Stored items
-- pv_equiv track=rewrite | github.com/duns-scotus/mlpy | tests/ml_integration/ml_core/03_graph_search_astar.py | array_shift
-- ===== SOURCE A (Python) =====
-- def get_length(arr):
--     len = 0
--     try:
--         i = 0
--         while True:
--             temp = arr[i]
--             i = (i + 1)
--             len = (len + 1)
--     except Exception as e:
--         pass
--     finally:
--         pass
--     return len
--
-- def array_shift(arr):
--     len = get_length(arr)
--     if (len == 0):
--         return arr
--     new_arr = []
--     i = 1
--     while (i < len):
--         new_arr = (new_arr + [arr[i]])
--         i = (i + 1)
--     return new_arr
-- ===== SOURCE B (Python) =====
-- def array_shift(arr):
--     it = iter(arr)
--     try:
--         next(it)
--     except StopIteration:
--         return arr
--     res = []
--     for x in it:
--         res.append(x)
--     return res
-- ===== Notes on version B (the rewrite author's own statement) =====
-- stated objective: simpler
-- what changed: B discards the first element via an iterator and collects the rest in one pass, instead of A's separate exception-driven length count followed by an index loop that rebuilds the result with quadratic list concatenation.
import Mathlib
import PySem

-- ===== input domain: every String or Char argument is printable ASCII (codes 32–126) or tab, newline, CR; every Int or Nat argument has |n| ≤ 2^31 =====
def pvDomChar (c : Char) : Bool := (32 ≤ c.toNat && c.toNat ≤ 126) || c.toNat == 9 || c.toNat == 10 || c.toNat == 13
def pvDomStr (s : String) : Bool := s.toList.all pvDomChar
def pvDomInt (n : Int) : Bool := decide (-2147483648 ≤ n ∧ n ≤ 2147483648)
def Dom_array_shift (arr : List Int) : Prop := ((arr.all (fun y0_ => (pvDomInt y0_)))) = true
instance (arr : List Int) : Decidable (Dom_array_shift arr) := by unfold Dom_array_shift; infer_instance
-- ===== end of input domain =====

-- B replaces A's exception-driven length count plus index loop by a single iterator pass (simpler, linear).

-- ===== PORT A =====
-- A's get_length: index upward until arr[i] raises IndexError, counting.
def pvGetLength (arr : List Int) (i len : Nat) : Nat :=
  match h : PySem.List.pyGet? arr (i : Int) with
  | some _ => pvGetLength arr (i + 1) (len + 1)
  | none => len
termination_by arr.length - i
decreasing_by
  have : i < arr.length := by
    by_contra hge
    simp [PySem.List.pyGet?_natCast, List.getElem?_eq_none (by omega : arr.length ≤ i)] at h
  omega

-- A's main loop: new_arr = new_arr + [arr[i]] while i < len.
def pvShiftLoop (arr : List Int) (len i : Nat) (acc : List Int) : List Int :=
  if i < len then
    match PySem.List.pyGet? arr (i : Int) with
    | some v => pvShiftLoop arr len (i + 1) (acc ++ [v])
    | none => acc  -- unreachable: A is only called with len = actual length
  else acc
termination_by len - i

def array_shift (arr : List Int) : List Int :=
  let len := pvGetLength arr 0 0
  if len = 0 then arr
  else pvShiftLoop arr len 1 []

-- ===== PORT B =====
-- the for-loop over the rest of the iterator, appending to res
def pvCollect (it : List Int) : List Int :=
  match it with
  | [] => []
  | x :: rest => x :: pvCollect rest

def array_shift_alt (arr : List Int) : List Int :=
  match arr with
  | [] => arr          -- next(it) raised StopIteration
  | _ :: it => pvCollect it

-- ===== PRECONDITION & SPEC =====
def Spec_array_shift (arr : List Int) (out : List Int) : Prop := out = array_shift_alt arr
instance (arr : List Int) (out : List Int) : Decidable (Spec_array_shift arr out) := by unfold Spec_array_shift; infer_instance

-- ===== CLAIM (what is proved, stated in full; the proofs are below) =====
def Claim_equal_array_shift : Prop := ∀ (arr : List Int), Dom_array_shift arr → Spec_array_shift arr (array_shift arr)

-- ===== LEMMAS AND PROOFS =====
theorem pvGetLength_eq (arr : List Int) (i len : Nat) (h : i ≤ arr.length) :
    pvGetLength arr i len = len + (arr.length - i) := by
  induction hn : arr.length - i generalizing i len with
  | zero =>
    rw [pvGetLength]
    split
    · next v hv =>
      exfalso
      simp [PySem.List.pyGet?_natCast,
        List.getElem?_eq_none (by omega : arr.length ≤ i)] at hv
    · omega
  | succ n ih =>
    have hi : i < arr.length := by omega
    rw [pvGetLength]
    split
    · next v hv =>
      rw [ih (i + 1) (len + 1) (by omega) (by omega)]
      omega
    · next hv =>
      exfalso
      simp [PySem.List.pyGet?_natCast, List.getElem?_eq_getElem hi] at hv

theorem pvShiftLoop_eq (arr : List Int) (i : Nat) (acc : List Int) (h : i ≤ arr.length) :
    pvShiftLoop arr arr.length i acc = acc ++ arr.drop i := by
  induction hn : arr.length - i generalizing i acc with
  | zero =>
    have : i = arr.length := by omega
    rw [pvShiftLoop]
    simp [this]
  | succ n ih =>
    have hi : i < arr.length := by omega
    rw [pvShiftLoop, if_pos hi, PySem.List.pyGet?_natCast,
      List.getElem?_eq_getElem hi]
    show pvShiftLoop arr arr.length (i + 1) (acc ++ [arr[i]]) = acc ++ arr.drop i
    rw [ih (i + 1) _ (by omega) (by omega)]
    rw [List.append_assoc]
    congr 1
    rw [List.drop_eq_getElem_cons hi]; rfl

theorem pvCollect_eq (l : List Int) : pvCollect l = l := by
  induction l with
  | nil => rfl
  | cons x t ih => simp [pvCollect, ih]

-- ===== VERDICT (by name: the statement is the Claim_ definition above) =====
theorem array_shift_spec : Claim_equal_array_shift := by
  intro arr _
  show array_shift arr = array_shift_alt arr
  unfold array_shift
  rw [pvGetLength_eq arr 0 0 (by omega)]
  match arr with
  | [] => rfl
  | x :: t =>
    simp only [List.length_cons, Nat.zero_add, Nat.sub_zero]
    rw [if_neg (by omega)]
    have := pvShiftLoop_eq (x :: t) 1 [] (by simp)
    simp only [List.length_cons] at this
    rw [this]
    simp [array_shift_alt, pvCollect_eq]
--
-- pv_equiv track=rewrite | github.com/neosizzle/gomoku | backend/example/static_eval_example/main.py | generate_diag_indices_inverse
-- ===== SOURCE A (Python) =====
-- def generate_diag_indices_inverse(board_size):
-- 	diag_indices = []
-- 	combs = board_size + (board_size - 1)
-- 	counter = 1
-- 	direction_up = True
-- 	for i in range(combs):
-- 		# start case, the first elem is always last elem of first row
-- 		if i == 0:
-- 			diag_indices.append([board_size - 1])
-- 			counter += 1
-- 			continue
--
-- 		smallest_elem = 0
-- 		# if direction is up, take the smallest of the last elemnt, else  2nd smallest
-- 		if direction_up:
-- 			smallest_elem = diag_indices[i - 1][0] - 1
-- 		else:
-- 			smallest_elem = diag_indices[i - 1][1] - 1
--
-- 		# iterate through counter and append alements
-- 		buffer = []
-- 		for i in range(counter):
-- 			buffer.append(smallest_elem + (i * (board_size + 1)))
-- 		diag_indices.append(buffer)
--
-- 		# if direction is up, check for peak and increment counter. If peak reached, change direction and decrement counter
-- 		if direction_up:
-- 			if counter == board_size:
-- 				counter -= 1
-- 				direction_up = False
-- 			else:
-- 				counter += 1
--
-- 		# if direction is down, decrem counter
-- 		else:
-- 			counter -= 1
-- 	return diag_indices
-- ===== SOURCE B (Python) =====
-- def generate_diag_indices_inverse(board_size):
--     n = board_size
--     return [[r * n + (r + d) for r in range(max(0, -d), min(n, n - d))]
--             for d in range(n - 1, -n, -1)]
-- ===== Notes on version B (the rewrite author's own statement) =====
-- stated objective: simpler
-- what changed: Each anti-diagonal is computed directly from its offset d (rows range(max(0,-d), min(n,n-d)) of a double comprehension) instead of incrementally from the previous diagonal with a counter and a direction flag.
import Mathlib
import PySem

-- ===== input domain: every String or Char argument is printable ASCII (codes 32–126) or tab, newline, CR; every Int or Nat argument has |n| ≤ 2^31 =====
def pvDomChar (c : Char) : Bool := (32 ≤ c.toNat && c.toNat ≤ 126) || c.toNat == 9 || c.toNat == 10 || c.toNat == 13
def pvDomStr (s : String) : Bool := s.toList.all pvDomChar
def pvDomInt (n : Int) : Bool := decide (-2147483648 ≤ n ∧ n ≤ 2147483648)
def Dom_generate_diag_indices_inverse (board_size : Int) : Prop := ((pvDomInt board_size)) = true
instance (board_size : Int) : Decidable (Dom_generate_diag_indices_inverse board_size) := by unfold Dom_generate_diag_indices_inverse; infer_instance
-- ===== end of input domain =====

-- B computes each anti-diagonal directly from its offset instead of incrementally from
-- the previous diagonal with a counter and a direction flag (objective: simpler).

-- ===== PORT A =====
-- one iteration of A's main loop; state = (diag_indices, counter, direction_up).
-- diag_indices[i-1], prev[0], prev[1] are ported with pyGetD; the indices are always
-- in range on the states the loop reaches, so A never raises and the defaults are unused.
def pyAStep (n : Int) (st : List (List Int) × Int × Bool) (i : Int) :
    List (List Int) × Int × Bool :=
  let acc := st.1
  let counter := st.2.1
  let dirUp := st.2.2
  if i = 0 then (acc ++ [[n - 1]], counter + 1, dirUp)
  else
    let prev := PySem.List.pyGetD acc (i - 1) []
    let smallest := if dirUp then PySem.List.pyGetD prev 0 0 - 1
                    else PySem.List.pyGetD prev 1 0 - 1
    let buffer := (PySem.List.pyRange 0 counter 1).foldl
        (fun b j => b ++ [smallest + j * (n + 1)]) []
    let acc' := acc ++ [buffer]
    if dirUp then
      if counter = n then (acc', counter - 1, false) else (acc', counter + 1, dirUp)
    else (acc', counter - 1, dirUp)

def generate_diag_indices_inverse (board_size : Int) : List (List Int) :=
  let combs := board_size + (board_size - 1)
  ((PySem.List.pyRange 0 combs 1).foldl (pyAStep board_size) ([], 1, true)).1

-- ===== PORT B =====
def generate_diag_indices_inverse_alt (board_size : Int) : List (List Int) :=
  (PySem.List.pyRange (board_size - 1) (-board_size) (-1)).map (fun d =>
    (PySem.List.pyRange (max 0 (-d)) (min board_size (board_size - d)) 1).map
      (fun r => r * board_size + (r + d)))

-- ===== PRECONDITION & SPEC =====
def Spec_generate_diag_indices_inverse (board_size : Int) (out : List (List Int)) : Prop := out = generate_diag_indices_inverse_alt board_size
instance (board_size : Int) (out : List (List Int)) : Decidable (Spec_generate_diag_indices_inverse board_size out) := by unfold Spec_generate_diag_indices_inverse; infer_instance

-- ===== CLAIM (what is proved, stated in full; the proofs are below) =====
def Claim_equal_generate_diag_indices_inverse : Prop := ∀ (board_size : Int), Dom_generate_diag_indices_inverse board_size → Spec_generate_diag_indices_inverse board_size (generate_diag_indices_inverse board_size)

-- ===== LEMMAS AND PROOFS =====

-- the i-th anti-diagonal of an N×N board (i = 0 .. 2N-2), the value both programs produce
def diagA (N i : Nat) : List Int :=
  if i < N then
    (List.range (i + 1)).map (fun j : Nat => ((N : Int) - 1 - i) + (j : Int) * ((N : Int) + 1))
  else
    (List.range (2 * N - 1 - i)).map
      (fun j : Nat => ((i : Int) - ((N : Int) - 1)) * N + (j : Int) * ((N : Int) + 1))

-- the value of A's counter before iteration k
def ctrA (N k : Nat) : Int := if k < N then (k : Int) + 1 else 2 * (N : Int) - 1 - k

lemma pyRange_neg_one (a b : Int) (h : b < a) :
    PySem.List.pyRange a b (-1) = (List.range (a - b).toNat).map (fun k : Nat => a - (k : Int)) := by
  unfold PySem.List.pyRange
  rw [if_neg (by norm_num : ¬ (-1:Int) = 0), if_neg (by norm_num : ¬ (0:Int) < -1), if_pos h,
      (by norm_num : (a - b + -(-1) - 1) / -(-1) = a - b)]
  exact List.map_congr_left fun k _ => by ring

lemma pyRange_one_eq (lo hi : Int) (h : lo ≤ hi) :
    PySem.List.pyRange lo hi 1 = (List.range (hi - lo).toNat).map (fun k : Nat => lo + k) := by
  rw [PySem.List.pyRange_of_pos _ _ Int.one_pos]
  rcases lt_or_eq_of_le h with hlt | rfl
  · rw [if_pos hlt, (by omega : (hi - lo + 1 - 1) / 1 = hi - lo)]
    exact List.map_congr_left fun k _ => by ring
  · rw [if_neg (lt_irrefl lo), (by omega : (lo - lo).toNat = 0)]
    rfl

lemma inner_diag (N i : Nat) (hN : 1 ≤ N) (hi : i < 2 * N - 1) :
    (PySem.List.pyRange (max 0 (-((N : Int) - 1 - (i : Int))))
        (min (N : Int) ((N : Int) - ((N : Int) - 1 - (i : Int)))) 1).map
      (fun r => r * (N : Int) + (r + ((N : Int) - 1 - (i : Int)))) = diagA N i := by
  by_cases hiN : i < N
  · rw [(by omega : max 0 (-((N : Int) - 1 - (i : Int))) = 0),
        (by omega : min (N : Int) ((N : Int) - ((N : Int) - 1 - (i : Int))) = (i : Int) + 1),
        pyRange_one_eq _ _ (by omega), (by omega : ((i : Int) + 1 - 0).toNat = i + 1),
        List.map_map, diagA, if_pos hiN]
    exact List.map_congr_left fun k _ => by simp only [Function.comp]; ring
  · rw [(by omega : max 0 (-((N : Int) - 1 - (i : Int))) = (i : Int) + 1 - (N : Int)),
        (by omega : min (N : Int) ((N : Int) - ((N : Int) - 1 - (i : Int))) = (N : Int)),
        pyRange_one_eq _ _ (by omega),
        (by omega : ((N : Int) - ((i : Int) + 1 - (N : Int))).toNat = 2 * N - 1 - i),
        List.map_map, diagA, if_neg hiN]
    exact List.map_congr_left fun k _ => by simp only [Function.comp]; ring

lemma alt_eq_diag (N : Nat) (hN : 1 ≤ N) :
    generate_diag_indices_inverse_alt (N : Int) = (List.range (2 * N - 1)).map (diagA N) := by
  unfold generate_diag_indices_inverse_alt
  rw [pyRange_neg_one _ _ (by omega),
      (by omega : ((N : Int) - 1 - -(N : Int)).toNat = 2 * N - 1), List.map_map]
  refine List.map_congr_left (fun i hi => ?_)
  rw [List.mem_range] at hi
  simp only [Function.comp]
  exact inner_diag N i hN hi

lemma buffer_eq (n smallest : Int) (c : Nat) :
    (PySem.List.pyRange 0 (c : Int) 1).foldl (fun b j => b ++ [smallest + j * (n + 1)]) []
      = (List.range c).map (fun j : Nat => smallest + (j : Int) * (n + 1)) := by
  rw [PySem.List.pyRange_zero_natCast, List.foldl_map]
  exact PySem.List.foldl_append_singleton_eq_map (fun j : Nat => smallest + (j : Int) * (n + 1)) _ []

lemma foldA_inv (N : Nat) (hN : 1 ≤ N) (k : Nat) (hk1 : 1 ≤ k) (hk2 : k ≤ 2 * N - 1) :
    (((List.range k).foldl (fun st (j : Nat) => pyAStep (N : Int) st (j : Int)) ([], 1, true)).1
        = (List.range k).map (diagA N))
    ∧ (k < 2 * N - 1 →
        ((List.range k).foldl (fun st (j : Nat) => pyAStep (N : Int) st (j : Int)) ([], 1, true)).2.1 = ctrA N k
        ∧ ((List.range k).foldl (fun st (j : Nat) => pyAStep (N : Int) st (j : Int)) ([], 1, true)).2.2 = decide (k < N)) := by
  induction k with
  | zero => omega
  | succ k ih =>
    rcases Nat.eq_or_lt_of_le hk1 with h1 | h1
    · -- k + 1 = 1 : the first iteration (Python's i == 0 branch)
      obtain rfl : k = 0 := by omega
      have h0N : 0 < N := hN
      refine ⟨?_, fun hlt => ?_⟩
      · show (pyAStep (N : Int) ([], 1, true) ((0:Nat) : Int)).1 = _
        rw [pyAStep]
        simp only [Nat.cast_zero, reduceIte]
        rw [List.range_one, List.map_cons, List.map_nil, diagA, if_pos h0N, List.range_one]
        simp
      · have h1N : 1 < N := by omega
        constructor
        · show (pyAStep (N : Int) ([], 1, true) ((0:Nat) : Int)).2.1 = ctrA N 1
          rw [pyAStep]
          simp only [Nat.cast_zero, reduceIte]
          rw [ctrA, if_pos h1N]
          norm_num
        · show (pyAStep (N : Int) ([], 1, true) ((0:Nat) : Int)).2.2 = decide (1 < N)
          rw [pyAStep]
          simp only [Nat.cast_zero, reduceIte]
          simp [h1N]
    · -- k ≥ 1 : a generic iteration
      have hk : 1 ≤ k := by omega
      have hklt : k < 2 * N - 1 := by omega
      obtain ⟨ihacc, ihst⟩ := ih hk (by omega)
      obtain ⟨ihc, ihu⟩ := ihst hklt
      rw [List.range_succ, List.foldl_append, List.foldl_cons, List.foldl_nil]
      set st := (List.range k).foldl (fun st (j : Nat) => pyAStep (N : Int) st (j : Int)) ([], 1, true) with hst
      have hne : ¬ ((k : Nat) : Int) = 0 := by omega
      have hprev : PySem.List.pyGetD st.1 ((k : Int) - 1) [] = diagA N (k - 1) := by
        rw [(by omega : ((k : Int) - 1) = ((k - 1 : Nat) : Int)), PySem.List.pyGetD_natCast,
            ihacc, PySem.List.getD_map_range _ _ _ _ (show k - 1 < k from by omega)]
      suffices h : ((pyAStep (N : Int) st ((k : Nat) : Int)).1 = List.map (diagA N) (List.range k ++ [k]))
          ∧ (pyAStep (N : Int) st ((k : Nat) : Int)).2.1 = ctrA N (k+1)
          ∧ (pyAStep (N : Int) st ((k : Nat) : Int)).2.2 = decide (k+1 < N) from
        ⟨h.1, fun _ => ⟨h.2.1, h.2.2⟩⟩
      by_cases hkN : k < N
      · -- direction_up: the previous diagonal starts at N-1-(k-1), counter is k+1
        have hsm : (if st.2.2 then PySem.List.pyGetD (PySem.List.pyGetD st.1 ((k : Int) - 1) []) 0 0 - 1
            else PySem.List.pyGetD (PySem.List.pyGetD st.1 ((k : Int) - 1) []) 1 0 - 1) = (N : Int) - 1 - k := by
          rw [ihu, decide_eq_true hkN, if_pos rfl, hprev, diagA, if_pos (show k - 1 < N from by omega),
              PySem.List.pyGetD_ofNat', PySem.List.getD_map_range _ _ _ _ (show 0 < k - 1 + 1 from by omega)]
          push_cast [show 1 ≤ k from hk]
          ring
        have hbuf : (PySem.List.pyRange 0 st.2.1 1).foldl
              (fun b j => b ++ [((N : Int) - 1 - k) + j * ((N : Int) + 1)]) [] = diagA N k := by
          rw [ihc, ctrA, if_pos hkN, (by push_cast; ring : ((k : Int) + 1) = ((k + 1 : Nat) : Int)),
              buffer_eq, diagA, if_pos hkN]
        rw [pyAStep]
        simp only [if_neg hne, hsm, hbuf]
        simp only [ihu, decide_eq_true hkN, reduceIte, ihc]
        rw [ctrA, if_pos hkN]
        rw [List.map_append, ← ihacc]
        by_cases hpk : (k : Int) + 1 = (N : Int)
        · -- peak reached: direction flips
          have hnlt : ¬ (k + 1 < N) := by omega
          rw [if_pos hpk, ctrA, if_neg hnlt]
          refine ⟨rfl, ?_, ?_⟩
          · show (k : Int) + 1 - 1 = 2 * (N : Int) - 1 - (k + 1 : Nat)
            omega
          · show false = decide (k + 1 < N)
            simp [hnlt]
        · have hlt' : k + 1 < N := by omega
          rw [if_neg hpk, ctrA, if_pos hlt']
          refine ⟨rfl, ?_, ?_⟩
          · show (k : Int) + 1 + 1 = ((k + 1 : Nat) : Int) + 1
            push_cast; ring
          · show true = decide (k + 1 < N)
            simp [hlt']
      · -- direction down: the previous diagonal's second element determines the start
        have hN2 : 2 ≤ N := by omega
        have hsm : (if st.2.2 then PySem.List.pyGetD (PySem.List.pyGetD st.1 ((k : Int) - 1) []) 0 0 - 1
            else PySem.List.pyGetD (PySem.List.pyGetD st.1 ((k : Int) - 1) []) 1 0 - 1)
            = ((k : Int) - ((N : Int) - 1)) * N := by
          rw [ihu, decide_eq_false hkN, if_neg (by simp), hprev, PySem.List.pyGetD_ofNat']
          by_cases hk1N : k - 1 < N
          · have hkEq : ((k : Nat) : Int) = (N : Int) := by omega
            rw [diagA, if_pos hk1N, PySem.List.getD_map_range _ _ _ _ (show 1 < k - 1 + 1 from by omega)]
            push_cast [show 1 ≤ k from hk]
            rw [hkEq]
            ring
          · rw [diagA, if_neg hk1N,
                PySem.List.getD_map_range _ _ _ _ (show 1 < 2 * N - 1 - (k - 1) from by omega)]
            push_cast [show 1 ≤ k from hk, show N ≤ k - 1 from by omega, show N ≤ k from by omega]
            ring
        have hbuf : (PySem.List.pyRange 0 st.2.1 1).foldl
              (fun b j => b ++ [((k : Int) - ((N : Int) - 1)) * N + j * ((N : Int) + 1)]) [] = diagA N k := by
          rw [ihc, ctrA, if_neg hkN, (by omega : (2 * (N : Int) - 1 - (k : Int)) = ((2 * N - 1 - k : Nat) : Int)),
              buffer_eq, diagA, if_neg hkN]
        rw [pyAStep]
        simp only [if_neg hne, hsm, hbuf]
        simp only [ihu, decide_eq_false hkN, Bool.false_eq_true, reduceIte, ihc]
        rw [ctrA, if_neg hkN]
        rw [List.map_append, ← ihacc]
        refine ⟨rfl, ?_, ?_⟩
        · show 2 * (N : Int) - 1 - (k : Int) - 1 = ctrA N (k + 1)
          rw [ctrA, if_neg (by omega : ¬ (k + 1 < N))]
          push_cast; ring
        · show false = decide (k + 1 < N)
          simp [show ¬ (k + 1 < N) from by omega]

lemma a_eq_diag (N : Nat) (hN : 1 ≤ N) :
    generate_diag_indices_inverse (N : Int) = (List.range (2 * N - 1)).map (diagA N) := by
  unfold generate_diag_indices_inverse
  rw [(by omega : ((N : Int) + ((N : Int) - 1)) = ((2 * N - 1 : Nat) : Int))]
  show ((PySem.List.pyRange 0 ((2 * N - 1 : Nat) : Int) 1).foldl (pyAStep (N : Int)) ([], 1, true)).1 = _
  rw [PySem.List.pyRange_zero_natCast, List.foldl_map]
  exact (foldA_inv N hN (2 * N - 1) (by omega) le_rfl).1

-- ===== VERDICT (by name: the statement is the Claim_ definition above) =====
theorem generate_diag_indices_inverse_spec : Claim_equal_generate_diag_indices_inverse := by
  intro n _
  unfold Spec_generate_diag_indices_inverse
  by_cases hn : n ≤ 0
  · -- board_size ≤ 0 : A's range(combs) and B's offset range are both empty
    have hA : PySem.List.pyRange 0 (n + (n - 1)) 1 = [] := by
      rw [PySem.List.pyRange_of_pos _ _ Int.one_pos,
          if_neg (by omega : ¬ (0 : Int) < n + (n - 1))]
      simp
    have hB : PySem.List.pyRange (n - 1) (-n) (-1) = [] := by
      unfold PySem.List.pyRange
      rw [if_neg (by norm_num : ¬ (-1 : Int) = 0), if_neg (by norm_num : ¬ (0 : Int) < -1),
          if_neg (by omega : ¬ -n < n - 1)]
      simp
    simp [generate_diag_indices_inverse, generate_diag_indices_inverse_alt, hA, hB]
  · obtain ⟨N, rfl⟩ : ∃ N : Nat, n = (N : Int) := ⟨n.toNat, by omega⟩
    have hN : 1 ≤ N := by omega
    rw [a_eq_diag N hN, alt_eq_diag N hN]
* * *
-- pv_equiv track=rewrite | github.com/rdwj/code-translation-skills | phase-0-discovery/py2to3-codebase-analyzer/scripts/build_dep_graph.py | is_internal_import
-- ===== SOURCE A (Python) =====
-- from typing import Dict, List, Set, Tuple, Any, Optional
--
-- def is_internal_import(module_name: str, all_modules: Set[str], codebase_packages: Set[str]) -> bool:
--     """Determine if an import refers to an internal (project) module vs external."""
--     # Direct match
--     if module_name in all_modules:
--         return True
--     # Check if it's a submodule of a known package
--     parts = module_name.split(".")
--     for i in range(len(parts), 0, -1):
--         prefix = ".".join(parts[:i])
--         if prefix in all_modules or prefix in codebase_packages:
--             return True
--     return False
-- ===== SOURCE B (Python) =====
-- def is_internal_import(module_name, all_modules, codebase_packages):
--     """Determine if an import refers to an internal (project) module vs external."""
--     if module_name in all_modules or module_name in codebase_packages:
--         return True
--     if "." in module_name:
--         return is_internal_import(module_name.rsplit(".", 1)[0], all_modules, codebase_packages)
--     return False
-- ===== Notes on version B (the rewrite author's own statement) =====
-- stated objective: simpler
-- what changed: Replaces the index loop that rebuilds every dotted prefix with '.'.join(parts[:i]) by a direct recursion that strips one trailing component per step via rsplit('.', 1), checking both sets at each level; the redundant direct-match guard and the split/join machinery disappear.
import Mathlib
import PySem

| EXERCISE OBJECTIVE |
Look through the entries above. Copy each line in which the string "index" occurs.

| EXPECTED ANSWER |
-- what changed: B discards the first element via an iterator and collects the rest in one pass, instead of A's separate exception-driven length count followed by an index loop that rebuilds the result with quadratic list concatenation.
-- B replaces A's exception-driven length count plus index loop by a single iterator pass (simpler, linear).
-- A's get_length: index upward until arr[i] raises IndexError, counting.
-- what changed: Replaces the index loop that rebuilds every dotted prefix with '.'.join(parts[:i]) by a direct recursion that strips one trailing component per step via rsplit('.', 1), checking both sets at each level; the redundant direct-match guard and the split/join machinery disappear.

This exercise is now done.